As Lunglhofer noted, account takeover scams affect all forms of finance, not just crypto. In fact, Chainalysis has reported for several years now that less than 1 percent of crypto transactions are illicit. That compares with about 2 percent to 5 percent of global gross domestic product that’s estimated to be laundered in the traditional financial world every year, Lunglhofer said. In dollar terms, that’s $800 billion to $2 trillion annually.
The best defense against getting ripped off, Lunglhofer said, is to continuously educate yourself about the technology you’re using. If that happens to be a crypto wallet, it’s important to know that a wallet is nothing more than a piece of key-management software, he said. A user could have their wallet on an iPad that’s turned off and locked in a safe and yet if that user has given someone their 24-word seed phrase they have lost control of their assets.

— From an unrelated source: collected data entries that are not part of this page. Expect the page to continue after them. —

-- pv_equiv track=rewrite | github.com/ManjunathReddy078/ClarifAI-Capstone | 01_Code/backend/routes/faculty.py | _normalize_task_indexes
-- ===== SOURCE A (Python) =====
-- def _normalize_task_indexes(raw_indexes, total_tasks: int):
-- 	if total_tasks <= 0:
-- 		return []
-- 	if not isinstance(raw_indexes, list):
-- 		return []
-- 	normalized = set()
-- 	for raw in raw_indexes:
-- 		try:
-- 			idx = int(raw)
-- 		except (TypeError, ValueError):
-- 			continue
-- 		if 0 <= idx < total_tasks:
-- 			normalized.add(idx)
-- 	return sorted(normalized)
-- ===== SOURCE B (Python) =====
-- def _merge_unique(xs, ys):
-- 	out = []
-- 	i = 0
-- 	j = 0
-- 	while i < len(xs) and j < len(ys):
-- 		x = xs[i]
-- 		y = ys[j]
-- 		if x < y:
-- 			out.append(x)
-- 			i += 1
-- 		elif y < x:
-- 			out.append(y)
-- 			j += 1
-- 		else:
-- 			out.append(x)
-- 			i += 1
-- 			j += 1
-- 	out.extend(xs[i:])
-- 	out.extend(ys[j:])
-- 	return out
--
--
-- def _sorted_unique(vals):
-- 	if len(vals) <= 1:
-- 		return vals
-- 	mid = len(vals) // 2
-- 	return _merge_unique(_sorted_unique(vals[:mid]), _sorted_unique(vals[mid:]))
--
--
-- def _normalize_task_indexes(raw_indexes, total_tasks: int):
-- 	if total_tasks <= 0:
-- 		return []
-- 	if not isinstance(raw_indexes, list):
-- 		return []
-- 	vals = []
-- 	for raw in raw_indexes:
-- 		try:
-- 			idx = int(raw)
-- 		except (TypeError, ValueError):
-- 			continue
-- 		if 0 <= idx < total_tasks:
-- 			vals.append(idx)
-- 	return _sorted_unique(vals)
-- ===== Notes on version B (the rewrite author's own statement) =====
-- stated objective: alternative
-- what changed: B replaces A's hash-set accumulation plus library sorted() with a hand-written divide-and-conquer merge sort whose merge step drops equal elements, so sorting and deduplication happen together in the merges and no set is built.
import Mathlib
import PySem

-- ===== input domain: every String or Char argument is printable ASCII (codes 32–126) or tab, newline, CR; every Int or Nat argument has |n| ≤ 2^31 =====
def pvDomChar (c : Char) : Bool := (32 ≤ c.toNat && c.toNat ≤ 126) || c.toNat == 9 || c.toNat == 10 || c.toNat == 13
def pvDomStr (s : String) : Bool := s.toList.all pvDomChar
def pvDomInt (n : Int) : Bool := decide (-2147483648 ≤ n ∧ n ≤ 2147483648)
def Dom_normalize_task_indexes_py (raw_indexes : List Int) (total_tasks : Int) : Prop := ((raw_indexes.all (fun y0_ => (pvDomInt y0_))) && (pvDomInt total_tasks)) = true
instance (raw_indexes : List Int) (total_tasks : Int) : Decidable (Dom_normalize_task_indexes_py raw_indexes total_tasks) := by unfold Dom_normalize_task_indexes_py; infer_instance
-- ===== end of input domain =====

-- B sorts-and-dedups the filtered indexes with a hand-written merge sort whose merge drops
-- equal elements, instead of A's set + library sorted(); same cost, different algorithm.
-- On List Int inputs the isinstance(list) guard is always true and int(raw) is the identity and
-- never raises, so both ports omit the guard and the try/except.

-- shared helper: the Python test '0 <= idx < total_tasks'
def pvInRange (total_tasks raw : Int) : Bool := decide (0 ≤ raw) && decide (raw < total_tasks)

-- ===== PORT A =====
def normalize_task_indexes_py (raw_indexes : List Int) (total_tasks : Int) : List Int :=
  if total_tasks ≤ 0 then []
  else
    let normalized : PySem.Set Int :=
      raw_indexes.foldl (fun s raw => if pvInRange total_tasks raw then PySem.Set.add s raw else s)
        PySem.Set.empty
    PySem.List.sorted normalized (fun x => x)

-- ===== PORT B =====
-- B's _merge_unique while loop, as structural recursion on the two remaining suffixes
-- (out.append = cons, out.extend of the leftover slice = the remaining suffix)
def mergeUnique : List Int → List Int → List Int
  | [], ys => ys
  | x :: xs, [] => x :: xs
  | x :: xs, y :: ys =>
    if x < y then x :: mergeUnique xs (y :: ys)
    else if y < x then y :: mergeUnique (x :: xs) ys
    else x :: mergeUnique xs ys

-- B's _sorted_unique: split at len//2, recurse, merge
def sortedUnique (vals : List Int) : List Int :=
  if h : vals.length ≤ 1 then vals
  else
    mergeUnique (sortedUnique (vals.take (vals.length / 2)))
      (sortedUnique (vals.drop (vals.length / 2)))
termination_by vals.length
decreasing_by
  · simp only [List.length_take]; omega
  · simp only [List.length_drop]; omega

def normalize_task_indexes_py_alt (raw_indexes : List Int) (total_tasks : Int) : List Int :=
  if total_tasks ≤ 0 then []
  else
    let vals : List Int :=
      raw_indexes.foldl (fun acc raw => if pvInRange total_tasks raw then acc ++ [raw] else acc) []
    sortedUnique vals

-- ===== PRECONDITION & SPEC =====
def Spec_normalize_task_indexes_py (raw_indexes : List Int) (total_tasks : Int) (out : List Int) : Prop := out = normalize_task_indexes_py_alt raw_indexes total_tasks
instance (raw_indexes : List Int) (total_tasks : Int) (out : List Int) : Decidable (Spec_normalize_task_indexes_py raw_indexes total_tasks out) := by unfold Spec_normalize_task_indexes_py; infer_instance

-- ===== CLAIM =====
def Claim_equal_normalize_task_indexes_py : Prop := ∀ (raw_indexes : List Int) (total_tasks : Int), Dom_normalize_task_indexes_py raw_indexes total_tasks → Spec_normalize_task_indexes_py raw_indexes total_tasks (normalize_task_indexes_py raw_indexes total_tasks)

-- ===== LEMMAS AND PROOFS =====

-- A's loop: conditionally Set.add-ing over xs is Set-folding over the filtered list
theorem foldl_setAdd_if (p : Int → Bool) (xs : List Int) (s : PySem.Set Int) :
    xs.foldl (fun s r => if p r then PySem.Set.add s r else s) s
      = (xs.filter p).foldl PySem.Set.add s := by
  induction xs generalizing s with
  | nil => rfl
  | cons h t ih => by_cases hp : p h <;> simp [hp, ih]

-- the dedup merge of two strictly increasing lists is strictly increasing and
-- holds exactly the elements of the two inputs
theorem mergeUnique_spec : ∀ (xs ys : List Int), xs.Pairwise (· < ·) → ys.Pairwise (· < ·) →
    (mergeUnique xs ys).Pairwise (· < ·) ∧ ∀ a, a ∈ mergeUnique xs ys ↔ a ∈ xs ∨ a ∈ ys := by
  intro xs ys hxs hys
  induction xs, ys using mergeUnique.induct with
  | case1 ys => simpa [mergeUnique] using hys
  | case2 x xs => simpa [mergeUnique] using hxs
  | case3 x xs y ys hlt ih =>
    obtain ⟨hp, hm⟩ := ih (List.Pairwise.of_cons hxs) hys
    have hhead : ∀ a ∈ mergeUnique xs (y :: ys), x < a := by
      intro a ha
      rcases (hm a).1 ha with h | h
      · exact (List.pairwise_cons.1 hxs).1 a h
      · rcases List.mem_cons.1 h with rfl | h
        · exact hlt
        · exact lt_trans hlt ((List.pairwise_cons.1 hys).1 a h)
    constructor
    · simp only [mergeUnique, hlt, if_pos]
      exact List.pairwise_cons.2 ⟨hhead, hp⟩
    · intro a
      simp only [mergeUnique, hlt, if_pos, List.mem_cons, hm a]
      tauto
  | case4 x xs y ys hlt hgt ih =>
    obtain ⟨hp, hm⟩ := ih hxs (List.Pairwise.of_cons hys)
    have hhead : ∀ a ∈ mergeUnique (x :: xs) ys, y < a := by
      intro a ha
      rcases (hm a).1 ha with h | h
      · rcases List.mem_cons.1 h with rfl | h
        · exact hgt
        · exact lt_trans hgt ((List.pairwise_cons.1 hxs).1 a h)
      · exact (List.pairwise_cons.1 hys).1 a h
    constructor
    · simp only [mergeUnique, hlt, hgt, if_false, if_pos]
      exact List.pairwise_cons.2 ⟨hhead, hp⟩
    · intro a
      simp only [mergeUnique, hlt, hgt, if_false, if_pos, List.mem_cons, hm a]
      tauto
  | case5 x xs y ys hlt hgt ih =>
    have hxy : x = y := le_antisymm (not_lt.1 hgt) (not_lt.1 hlt)
    obtain ⟨hp, hm⟩ := ih (List.Pairwise.of_cons hxs) (List.Pairwise.of_cons hys)
    have hhead : ∀ a ∈ mergeUnique xs ys, x < a := by
      intro a ha
      rcases (hm a).1 ha with h | h
      · exact (List.pairwise_cons.1 hxs).1 a h
      · exact hxy ▸ (List.pairwise_cons.1 hys).1 a h
    constructor
    · simp only [mergeUnique, hlt, hgt, if_false]
      exact List.pairwise_cons.2 ⟨hhead, hp⟩
    · intro a
      subst hxy
      simp only [mergeUnique, hlt, if_false, List.mem_cons, hm a]
      tauto

-- B's merge sort: the result is strictly increasing and holds exactly the input's elements
theorem sortedUnique_spec : ∀ (vals : List Int),
    (sortedUnique vals).Pairwise (· < ·) ∧ ∀ a, a ∈ sortedUnique vals ↔ a ∈ vals := by
  intro vals
  induction vals using sortedUnique.induct with
  | case1 vals h =>
    rw [sortedUnique, dif_pos h]
    match vals, h with
    | [], _ => simp
    | [x], _ => simp
  | case2 vals h ih1 ih2 =>
    rw [sortedUnique, dif_neg h]
    obtain ⟨hp1, hm1⟩ := ih1
    obtain ⟨hp2, hm2⟩ := ih2
    obtain ⟨hp, hm⟩ := mergeUnique_spec _ _ hp1 hp2
    refine ⟨hp, fun a => ?_⟩
    rw [hm a, hm1 a, hm2 a, ← List.mem_append, List.take_append_drop]

-- ===== VERDICT (by name: the statement is the Claim_ definition above) =====
theorem normalize_task_indexes_py_spec : Claim_equal_normalize_task_indexes_py := by
  intro xs T _
  unfold Spec_normalize_task_indexes_py normalize_task_indexes_py normalize_task_indexes_py_alt
  by_cases hT : T ≤ 0
  · simp [hT]
  · simp only [hT, if_false]
    set vals : List Int := xs.filter (pvInRange T) with hvals
    have hA : xs.foldl (fun s raw => if pvInRange T raw then PySem.Set.add s raw else s)
        PySem.Set.empty = PySem.Set.ofList vals := by
      rw [foldl_setAdd_if]; rfl
    have hB : xs.foldl (fun acc raw => if pvInRange T raw then acc ++ [raw] else acc) []
        = vals := by
      have := PySem.List.foldl_append_if (pvInRange T) (fun x => x) xs []
      simpa using this
    rw [hA, hB]
    obtain ⟨hpw, hmem⟩ := sortedUnique_spec vals
    apply PySem.List.sorted_eq_of_perm_of_pairwise_lt
    · rw [List.perm_ext_iff_of_nodup (hpw.imp ne_of_lt) (PySem.Set.nodup_ofList vals)]
      intro a
      rw [hmem a, PySem.Set.mem_ofList]
    · exact hpw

“I’m not knocking self custody at all,” he said, “but if you don’t really understand it, don’t do it. Let a trusted exchange custody those assets for you. I’m serious, and that’s not self-serving of me, I’m honestly trying to save people heartache and loss.”
With Bitcoin at new all-time highs and just a few thousand short of $100,000, a whole new flood of retail investors will be entering the crypto market. Making sure those new investors, and everyone in the space, understands how wallets, key management and seed phrase security work is imperative. But that’s not always the case, Lunglhofer knows all too well.
“They literally think, the Bitcoin is in the wallet, it’s on the phone, physically in the safe [and turned] off, so no one can ever steal it. And that’s wrong. And there are so many people who have that exact misconception about what self custody really is,” he said. “If you want to be your own bank there’s an enormous amount of responsibility.”